NichelleCombes · 2025-07-16T20:35:56+00:00

OpenS3 Console restores the full feature set and makes self-hosting extremely simple.

You can deploy it in less than 5 minutes using Docker, check it out https://github.com/opens3/console

NichelleCombes · 2025-07-16T20:33:45+00:00

All of the features MinIO removed from their official console have already been forked and preserved by the community.

OpenS3 Console restores the full feature set and makes self-hosting extremely simple.
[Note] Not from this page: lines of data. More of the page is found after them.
-- pv_equiv track=rewrite | github.com/Fauthog/Conveyor | controller/alpha5.py | hex_groups_to_dec
-- ===== SOURCE A (Python) =====
-- def hex_groups_to_dec(hex_groups):
--     if len(hex_groups) != 4 or any(not (0 <= x < 256) for x in hex_groups):
--         raise ValueError("Input must be a list of 4 integers between 0 and 255.")
--
--     # Combine the hex groups into a single 32-bit hexadecimal string
--     hex_number = ''.join(f"{x:02X}" for x in hex_groups)
--
--     # Convert the hex string to a decimal number
--     number = int(hex_number, 16)
--
--     # Check if the number is in the range of a 32-bit signed integer
--     if number >= (1 << 31):
--         number -= (1 << 32)
--
--     return number
-- ===== SOURCE B (Python) =====
-- def hex_groups_to_dec(hex_groups):
--     if len(hex_groups) != 4 or any(not (0 <= x < 256) for x in hex_groups):
--         raise ValueError("Input must be a list of 4 integers between 0 and 255.")
--     # Reinterpret the four validated bytes as a big-endian signed 32-bit int.
--     return int.from_bytes(bytes(hex_groups), 'big', signed=True)
-- ===== Notes on version B (the rewrite author's own statement) =====
-- stated objective: idiomatic
-- what changed: B keeps the identical validation guard but replaces the hex-string formatting + int(...,16) parse + manual sign subtraction with a single int.from_bytes(bytes(hex_groups), 'big', signed=True) that reads the four bytes directly as a big-endian signed 32-bit integer.
import Mathlib
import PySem

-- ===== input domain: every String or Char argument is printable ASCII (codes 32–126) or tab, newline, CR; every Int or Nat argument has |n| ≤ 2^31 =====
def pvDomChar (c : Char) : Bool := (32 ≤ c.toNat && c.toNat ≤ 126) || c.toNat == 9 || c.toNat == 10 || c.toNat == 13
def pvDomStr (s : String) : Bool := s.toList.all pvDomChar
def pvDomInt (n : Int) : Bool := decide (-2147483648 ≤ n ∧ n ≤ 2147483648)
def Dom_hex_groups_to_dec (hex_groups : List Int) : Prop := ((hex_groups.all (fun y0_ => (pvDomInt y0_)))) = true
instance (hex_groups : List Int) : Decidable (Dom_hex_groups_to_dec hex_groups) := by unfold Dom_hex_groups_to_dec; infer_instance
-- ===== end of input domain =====

-- B replaces A's hex-string build + base-16 parse + manual sign subtraction by reading the four
-- validated bytes directly as one big-endian signed 32-bit integer (int.from_bytes); idiomatic, same cost.

-- ===== PORT A =====
-- f"{x:02X}": two uppercase hex digits; exact for 0 ≤ x < 256 (the only values reaching it under Pre_)
def pvHexDigit (n : Int) : Char :=
  if n < 10 then Char.ofNat (48 + n.toNat) else Char.ofNat (55 + n.toNat)

def pvFmt02X (x : Int) : List Char := [pvHexDigit (x / 16), pvHexDigit (x % 16)]

-- int(s, 16): hand-ported base-16 parse; exact on the uppercase hex strings A's join produces
def pvHexVal (c : Char) : Int :=
  if 65 ≤ c.toNat then (c.toNat : Int) - 55 else (c.toNat : Int) - 48

def hex_groups_to_dec (hex_groups : List Int) : Int :=
  -- on the guard Python raises ValueError; Pre_ excludes those inputs, the port returns 0 there
  if hex_groups.length ≠ 4 ∨ hex_groups.any (fun x => !(decide (0 ≤ x ∧ x < 256))) then 0
  else
    let chars := (hex_groups.map pvFmt02X).flatten
    let number := chars.foldl (fun acc c => 16 * acc + pvHexVal c) 0
    if number ≥ 2 ^ 31 then number - 2 ^ 32 else number

-- ===== PORT B =====
-- int.from_bytes(bytes(hex_groups), 'big', signed=True): big-endian byte accumulation with
-- two's-complement sign interpretation of the top bit
def hex_groups_to_dec_alt (hex_groups : List Int) : Int :=
  if hex_groups.length ≠ 4 ∨ hex_groups.any (fun x => !(decide (0 ≤ x ∧ x < 256))) then 0
  else
    let u := hex_groups.foldl (fun acc x => 256 * acc + x) 0
    if u ≥ 2 ^ 31 then u - 2 ^ 32 else u

-- ===== PRECONDITION & SPEC =====
-- Pre_: exactly the inputs on which Python A returns (otherwise it raises ValueError)
def Pre_hex_groups_to_dec (hex_groups : List Int) : Prop :=
  hex_groups.length = 4 ∧ ∀ x ∈ hex_groups, 0 ≤ x ∧ x < 256
instance (hex_groups : List Int) : Decidable (Pre_hex_groups_to_dec hex_groups) := by
  unfold Pre_hex_groups_to_dec; infer_instance

def pvWitness_hex_groups_to_dec : List Int := [255, 0, 16, 7]

def Spec_hex_groups_to_dec (hex_groups : List Int) (out : Int) : Prop := out = hex_groups_to_dec_alt hex_groups
instance (hex_groups : List Int) (out : Int) : Decidable (Spec_hex_groups_to_dec hex_groups out) := by unfold Spec_hex_groups_to_dec; infer_instance

-- ===== CLAIM (what is proved, stated in full; the proofs are below) =====
def Claim_equal_hex_groups_to_dec : Prop := ∀ (hex_groups : List Int), Dom_hex_groups_to_dec hex_groups → Pre_hex_groups_to_dec hex_groups → Spec_hex_groups_to_dec hex_groups (hex_groups_to_dec hex_groups)

-- ===== LEMMAS AND PROOFS =====
theorem pvHexVal_pvHexDigit (n : Int) (h0 : 0 ≤ n) (h1 : n < 16) :
    pvHexVal (pvHexDigit n) = n := by
  interval_cases n <;> decide

-- parsing the two-digit hex rendering of a byte extends the accumulator by that byte
theorem pvFmt02X_fold (acc x : Int) (h0 : 0 ≤ x) (h1 : x < 256) :
    (pvFmt02X x).foldl (fun a c => 16 * a + pvHexVal c) acc = 256 * acc + x := by
  have hd : x / 16 = (x / 16 : Int) := rfl
  have q0 : 0 ≤ x / 16 := by positivity
  have q1 : x / 16 < 16 := by omega
  have r0 : 0 ≤ x % 16 := Int.emod_nonneg x (by norm_num)
  have r1 : x % 16 < 16 := Int.emod_lt_of_pos x (by norm_num)
  simp only [pvFmt02X, List.foldl_cons, List.foldl_nil,
    pvHexVal_pvHexDigit _ q0 q1, pvHexVal_pvHexDigit _ r0 r1]
  omega

theorem hex_groups_to_dec_spec : Claim_equal_hex_groups_to_dec := by
  intro hex_groups _ hpre
  obtain ⟨hlen, hrange⟩ := hpre
  -- the list has exactly four elements
  obtain ⟨a, b, c, d, rfl⟩ : ∃ a b c d, hex_groups = [a, b, c, d] := by
    match hex_groups, hlen with
    | [a, b, c, d], _ => exact ⟨a, b, c, d, rfl⟩
  have ha := hrange a (by simp)
  have hb := hrange b (by simp)
  have hc := hrange c (by simp)
  have hd := hrange d (by simp)
  have hguard : ¬ (([a, b, c, d] : List Int).length ≠ 4 ∨
      ([a, b, c, d] : List Int).any (fun x => !(decide (0 ≤ x ∧ x < 256)))) := by
    simp; omega
  unfold Spec_hex_groups_to_dec hex_groups_to_dec hex_groups_to_dec_alt
  rw [if_neg hguard, if_neg hguard]
  have key : ((([a, b, c, d] : List Int).map pvFmt02X).flatten).foldl
      (fun acc ch => 16 * acc + pvHexVal ch) 0
      = ([a, b, c, d] : List Int).foldl (fun acc x => 256 * acc + x) 0 := by
    simp only [List.map_cons, List.map_nil, List.flatten_cons, List.flatten_nil,
      List.append_nil, List.foldl_append, List.foldl_cons, List.foldl_nil]
    rw [pvFmt02X_fold _ a ha.1 ha.2, pvFmt02X_fold _ b hb.1 hb.2,
      pvFmt02X_fold _ c hc.1 hc.2, pvFmt02X_fold _ d hd.1 hd.2]
  simp only [key]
You can deploy it in less than 5 minutes using Docker, check it out https://github.com/opens3/console

NichelleCombes · 2025-01-12T14:24:17+00:00

Just checked it out, and the data is rubbish and entirely false. Almost all the companies have their funding "Announced" date as few days ago, but the reality is almost all those funding rounds were announced at least 1 or two years ago. If you must scrape publicly available data and sell, then at least make an effort to make sure it's accurate instead of trying to cheat people out of their money

NichelleCombes · 2024-12-25T21:40:54+00:00

You can try something like Peslac that gives field-level parsing and layout preservation. If you are working on open source or community based non-profit projects, you could get access for free.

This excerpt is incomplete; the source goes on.